DATA SUPPLIED:
####################

-- pv_equiv track=rewrite | github.com/wqjteam/extractandqa | CommonUtil.py | get_first_index_in_array
-- ===== SOURCE A (Python) =====
-- def get_first_index_in_array( be_search_array, target_array):
--     a = be_search_array
--     b = target_array
--     index = 0
--
--     while (index < len(a)):
--         # 当两个数组形式对比的时候，有一个为ndraay 需要用到.all() 如果是两个纯array则不需要
--         if a[index] == b[0] and (index + len(b)) <= len(a) and (a[index:index + len(b)] == b[:]):
--             return index
--         else:
--             index += 1
--     return -1
-- ===== SOURCE B (Python) =====
-- def get_first_index_in_array(be_search_array, target_array):
--     a = be_search_array
--     b = target_array
--     m = len(b)
--     live = list(range(len(a) - m + 1))
--     for j in range(m):
--         bj = b[j]
--         live = [i for i in live if a[i + j] == bj]
--     return live[0] if live else -1
-- ===== Notes on version B (the rewrite author's own statement) =====
-- stated objective: alternative
-- what changed: B searches pattern-major: it keeps a list of live candidate start positions and filters it once per pattern element, instead of A's text-major scan that slices and compares at every text index.
-- outside the precondition, e.g. on get_first_index_in_array([], []): A returns -1, B returns 0
-- crash fix: On a nonempty be_search_array with an empty target_array A raises IndexError (b[0]); B returns 0, the conventional first occurrence of the empty pattern. — e.g. on get_first_index_in_array([1], []): A raises IndexError, B returns 0
import Mathlib
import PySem

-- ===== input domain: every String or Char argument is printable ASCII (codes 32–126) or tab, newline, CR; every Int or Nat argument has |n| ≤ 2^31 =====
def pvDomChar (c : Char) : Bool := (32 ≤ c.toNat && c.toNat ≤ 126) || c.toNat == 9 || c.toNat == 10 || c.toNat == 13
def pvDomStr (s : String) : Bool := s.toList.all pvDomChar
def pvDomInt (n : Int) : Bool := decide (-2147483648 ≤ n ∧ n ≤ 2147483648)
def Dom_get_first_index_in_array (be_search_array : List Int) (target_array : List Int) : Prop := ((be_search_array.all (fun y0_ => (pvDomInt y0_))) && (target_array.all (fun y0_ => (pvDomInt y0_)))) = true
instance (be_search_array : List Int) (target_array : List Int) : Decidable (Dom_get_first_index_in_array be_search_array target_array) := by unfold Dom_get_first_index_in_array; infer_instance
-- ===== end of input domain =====

-- B replaces A's text-major scan (slice-compare at each index) by a pattern-major filter of
-- live candidate start positions; objective: alternative (same asymptotic cost).


-- ===== PORT A =====
-- the while loop: fuel = remaining iterations (a.length - index); pyGetD is exact here since
-- 0 ≤ index < len a at every read reached under Pre_ (b ≠ [] makes b[0] in range)
def goA (a b : List Int) : Nat → Int → Int
  | 0, _ => -1
  | fuel + 1, index =>
    if index < (a.length : Int) then
      if (PySem.List.pyGetD a index 0 == PySem.List.pyGetD b 0 0)
         && decide (index + (b.length : Int) ≤ (a.length : Int))
         && (PySem.List.slice a (some index) (some (index + (b.length : Int))) == PySem.List.slice b none none)
      then index
      else goA a b fuel (index + 1)
    else -1

def get_first_index_in_array (be_search_array : List Int) (target_array : List Int) : Int :=
  goA be_search_array target_array be_search_array.length 0

-- ===== PORT B =====
def get_first_index_in_array_alt (be_search_array : List Int) (target_array : List Int) : Int :=
  let a := be_search_array
  let b := target_array
  let m : Int := b.length
  let live0 := PySem.List.pyRange 0 ((a.length : Int) - m + 1) 1
  let live := (PySem.List.pyRange 0 m 1).foldl
    (fun live j => live.filter (fun i => PySem.List.pyGetD a (i + j) 0 == PySem.List.pyGetD b j 0)) live0
  match live with
  | [] => -1
  | i :: _ => i

-- ===== PRECONDITION & SPEC =====
-- Pre_ excludes only target_array = []: there A raises IndexError on b[0] whenever
-- be_search_array ≠ [], and on ([], []) A's -1 is an artefact of the loop never running
-- (B returns 0, the conventional occurrence of the empty pattern).
def Pre_get_first_index_in_array (be_search_array : List Int) (target_array : List Int) : Prop :=
  target_array ≠ []
instance (be_search_array : List Int) (target_array : List Int) : Decidable (Pre_get_first_index_in_array be_search_array target_array) := by unfold Pre_get_first_index_in_array; infer_instance

def pvWitness_get_first_index_in_array : List Int × List Int := ([1, 2, 3], [2, 3])

-- On a nonempty be_search_array with an empty target_array A raises IndexError (b[0]); B returns 0.
def Raises_get_first_index_in_array (be_search_array : List Int) (target_array : List Int) : Prop :=
  be_search_array ≠ [] ∧ target_array = []
instance (be_search_array : List Int) (target_array : List Int) : Decidable (Raises_get_first_index_in_array be_search_array target_array) := by unfold Raises_get_first_index_in_array; infer_instance
def pvRaiseWitness_get_first_index_in_array : List Int × List Int := ([1], [])
def pvRaiseWitnessOut_get_first_index_in_array : Int := 0

def Spec_get_first_index_in_array (be_search_array : List Int) (target_array : List Int) (out : Int) : Prop := out = get_first_index_in_array_alt be_search_array target_array
instance (be_search_array : List Int) (target_array : List Int) (out : Int) : Decidable (Spec_get_first_index_in_array be_search_array target_array out) := by unfold Spec_get_first_index_in_array; infer_instance

-- ===== CLAIM (what is proved, stated in full; the proofs are below) =====
def Claim_equal_get_first_index_in_array : Prop := ∀ (be_search_array : List Int) (target_array : List Int), Dom_get_first_index_in_array be_search_array target_array → Pre_get_first_index_in_array be_search_array target_array → Spec_get_first_index_in_array be_search_array target_array (get_first_index_in_array be_search_array target_array)

def Claim_raises_get_first_index_in_array : Prop := (∀ (be_search_array : List Int) (target_array : List Int), Dom_get_first_index_in_array be_search_array target_array → Raises_get_first_index_in_array be_search_array target_array → ¬ Pre_get_first_index_in_array be_search_array target_array) ∧ (Dom_get_first_index_in_array (pvRaiseWitness_get_first_index_in_array.1) (pvRaiseWitness_get_first_index_in_array.2) ∧ Raises_get_first_index_in_array (pvRaiseWitness_get_first_index_in_array.1) (pvRaiseWitness_get_first_index_in_array.2) ∧ get_first_index_in_array_alt (pvRaiseWitness_get_first_index_in_array.1) (pvRaiseWitness_get_first_index_in_array.2) = pvRaiseWitnessOut_get_first_index_in_array)

-- ===== LEMMAS AND PROOFS =====

def firstOr : List Int → Int
  | [] => -1
  | i :: _ => i

-- A's success condition at index i, as checked (redundant first-element test dropped)
def Qc (a b : List Int) (i : Int) : Bool :=
  decide (i + (b.length : Int) ≤ (a.length : Int))
    && (PySem.List.slice a (some i) (some (i + (b.length : Int))) == b)

-- a fold of filters is one filter by the conjunction
theorem fold_filter (js : List Int) (l0 : List Int) (p : Int → Int → Bool) :
    js.foldl (fun l j => l.filter (fun i => p i j)) l0 = l0.filter (fun i => js.all (p i)) := by
  induction js generalizing l0 with
  | nil => simp
  | cons j js ih =>
    simp only [List.foldl_cons, ih, List.filter_filter, List.all_cons]
    exact List.filter_congr (fun i _ => by rw [Bool.and_comm])

-- pointwise equality over range = slice equality (Nat form)
theorem ptwise_nat (b a : List Int) (k : Nat) (h : k + b.length ≤ a.length) :
    (List.range b.length).all (fun j => a.getD (k + j) 0 == b.getD j 0)
      = ((a.drop k).take b.length == b) := by
  rw [Bool.eq_iff_iff]
  simp only [List.all_eq_true, List.mem_range, beq_iff_eq]
  constructor
  · intro hp
    apply List.ext_getElem
    · simp; omega
    · intro j hj1 hj2
      have hkj : k + j < a.length := by omega
      have := hp j hj2
      rw [List.getD_eq_getElem a 0 hkj, List.getD_eq_getElem b 0 hj2] at this
      simpa [List.getElem_take, List.getElem_drop] using this
  · intro he j hj
    have hkj : k + j < a.length := by omega
    have h2 : ((a.drop k).take b.length)[j]'(by simp; omega) = b[j]'hj := by
      simp only [he]
    rw [List.getD_eq_getElem a 0 hkj, List.getD_eq_getElem b 0 hj]
    simpa [List.getElem_take, List.getElem_drop] using h2

-- the same, with B's Int-indexed reads
theorem ptwise_int (a b : List Int) (i : Int) (h0 : 0 ≤ i)
    (hm : i + (b.length : Int) ≤ (a.length : Int)) :
    ((PySem.List.pyRange 0 (b.length : Int) 1).all
        (fun j => PySem.List.pyGetD a (i + j) 0 == PySem.List.pyGetD b j 0))
      = (PySem.List.slice a (some i) (some (i + (b.length : Int))) == b) := by
  rw [PySem.List.slice_toNat a h0 (by omega)]
  have harg : (i + (b.length : Int)).toNat - i.toNat = b.length := by omega
  rw [harg, ← ptwise_nat b a i.toNat (by omega)]
  rw [PySem.List.pyRange_zero_nat, List.all_map]
  congr 1
  funext j
  dsimp only [Function.comp]
  have : i + ((j : Nat) : Int) = ((i.toNat + j : Nat) : Int) := by omega
  rw [this, PySem.List.pyGetD_natCast, PySem.List.pyGetD_natCast]

-- A's branch condition equals Qc (the first-element test is implied by the slice test)
theorem cond_eq_Qc (a b : List Int) (hb : b ≠ []) (i : Int) (h0 : 0 ≤ i) :
    ((PySem.List.pyGetD a i 0 == PySem.List.pyGetD b 0 0)
       && decide (i + (b.length : Int) ≤ (a.length : Int))
       && (PySem.List.slice a (some i) (some (i + (b.length : Int))) == PySem.List.slice b none none))
      = Qc a b i := by
  rw [PySem.List.slice_none_none]
  have hm1 : 0 < b.length := List.length_pos_iff.mpr hb
  cases hP2 : decide (i + (b.length : Int) ≤ (a.length : Int)) with
  | false => simp [Qc, hP2]
  | true =>
    cases hP3 : (PySem.List.slice a (some i) (some (i + (b.length : Int))) == b) with
    | false => simp [Qc, hP2, hP3]
    | true =>
      simp only [Qc, hP2, hP3, Bool.and_true]
      have hmle : i + (b.length : Int) ≤ (a.length : Int) := of_decide_eq_true hP2
      have hin : i < (a.length : Int) := by omega
      have hsl := of_decide_eq_true (by simpa using hP3)
      rw [PySem.List.slice_toNat a h0 (by omega)] at hsl
      have harg : (i + (b.length : Int)).toNat - i.toNat = b.length := by omega
      rw [harg] at hsl
      have hb0 : b[0]'hm1 = ((a.drop i.toNat).take b.length)[0]'(by simp; omega) := by
        simp only [hsl]
      have e1 := PySem.List.pyGetD_eq_getElem a 0 h0 hin
      rw [e1, PySem.List.pyGetD_zero, List.getD_eq_getElem b 0 hm1]
      simp only [List.getElem_take, List.getElem_drop] at hb0
      simpa using hb0.symm

-- the while loop returns the first index ≥ idx satisfying Qc, else -1
theorem goA_char (a b : List Int) (hb : b ≠ []) :
    ∀ (fuel : Nat) (idx : Int), 0 ≤ idx → (fuel : Int) + idx = (a.length : Int) →
      goA a b fuel idx = firstOr ((PySem.List.pyRange idx (a.length : Int) 1).filter (Qc a b)) := by
  intro fuel
  induction fuel with
  | zero =>
    intro idx h0 hsum
    rw [PySem.List.pyRange_one_eq_nil (by omega)]
    simp [goA, firstOr]
  | succ fuel ih =>
    intro idx h0 hsum
    have hlt : idx < (a.length : Int) := by
      have : ((fuel + 1 : Nat) : Int) + idx = (a.length : Int) := hsum
      omega
    rw [PySem.List.pyRange_one_cons hlt, List.filter_cons]
    simp only [goA, if_pos hlt, cond_eq_Qc a b hb idx h0]
    cases hq : Qc a b idx with
    | true => simp [firstOr]
    | false =>
      simp only [Bool.false_eq_true, if_false]
      exact ih (idx + 1) (by omega) (by push_cast at hsum ⊢; omega)

-- Qc is false past the last feasible start
theorem Qc_false_tail (a b : List Int) (i : Int)
    (h : (a.length : Int) - (b.length : Int) + 1 ≤ i) : Qc a b i = false := by
  simp only [Qc, Bool.and_eq_false_iff, decide_eq_false_iff_not]
  left; omega

theorem main_eq (a b : List Int) (hb : b ≠ []) :
    get_first_index_in_array a b = get_first_index_in_array_alt a b := by
  have hm1 : 0 < b.length := List.length_pos_iff.mpr hb
  unfold get_first_index_in_array get_first_index_in_array_alt
  rw [goA_char a b hb a.length 0 le_rfl (by simp)]
  show _ = firstOr _
  rw [fold_filter]
  congr 1
  by_cases hcase : (a.length : Int) - (b.length : Int) + 1 ≤ 0
  · rw [PySem.List.pyRange_one_eq_nil hcase, List.filter_nil]
    refine List.filter_eq_nil_iff.mpr (fun i hi => ?_)
    rw [PySem.List.mem_pyRange_one] at hi
    simp [Qc_false_tail a b i (by omega)]
  · push Not at hcase
    rw [PySem.List.pyRange_one_append 0 ((a.length : Int) - (b.length : Int) + 1)
      (a.length : Int) (by omega) (by omega), List.filter_append]
    have h2 : (PySem.List.pyRange ((a.length : Int) - (b.length : Int) + 1) (a.length : Int) 1).filter
        (Qc a b) = [] := by
      refine List.filter_eq_nil_iff.mpr (fun i hi => ?_)
      rw [PySem.List.mem_pyRange_one] at hi
      simp [Qc_false_tail a b i (by omega)]
    rw [h2, List.append_nil]
    refine List.filter_congr (fun i hi => ?_)
    rw [PySem.List.mem_pyRange_one] at hi
    rw [ptwise_int a b i hi.1 (by omega)]
    simp [Qc, show i + (b.length : Int) ≤ (a.length : Int) by omega]

theorem get_first_index_in_array_spec : Claim_equal_get_first_index_in_array := by
  intro a b _ hpre
  unfold Spec_get_first_index_in_array
  exact main_eq a b hpre

-- ===== VERDICT (by name: the statement is the Claim_ definition above) =====
@[simp]
theorem get_first_index_in_array_raises : Claim_raises_get_first_index_in_array := by
  unfold Claim_raises_get_first_index_in_array
  exact ⟨fun a b _ hr hp => hp hr.2, by decide⟩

####################

BRIEF:
Please find out how many lines of the material contain the string "pvDomInt" and answer with the count alone.

RESPONSE:
2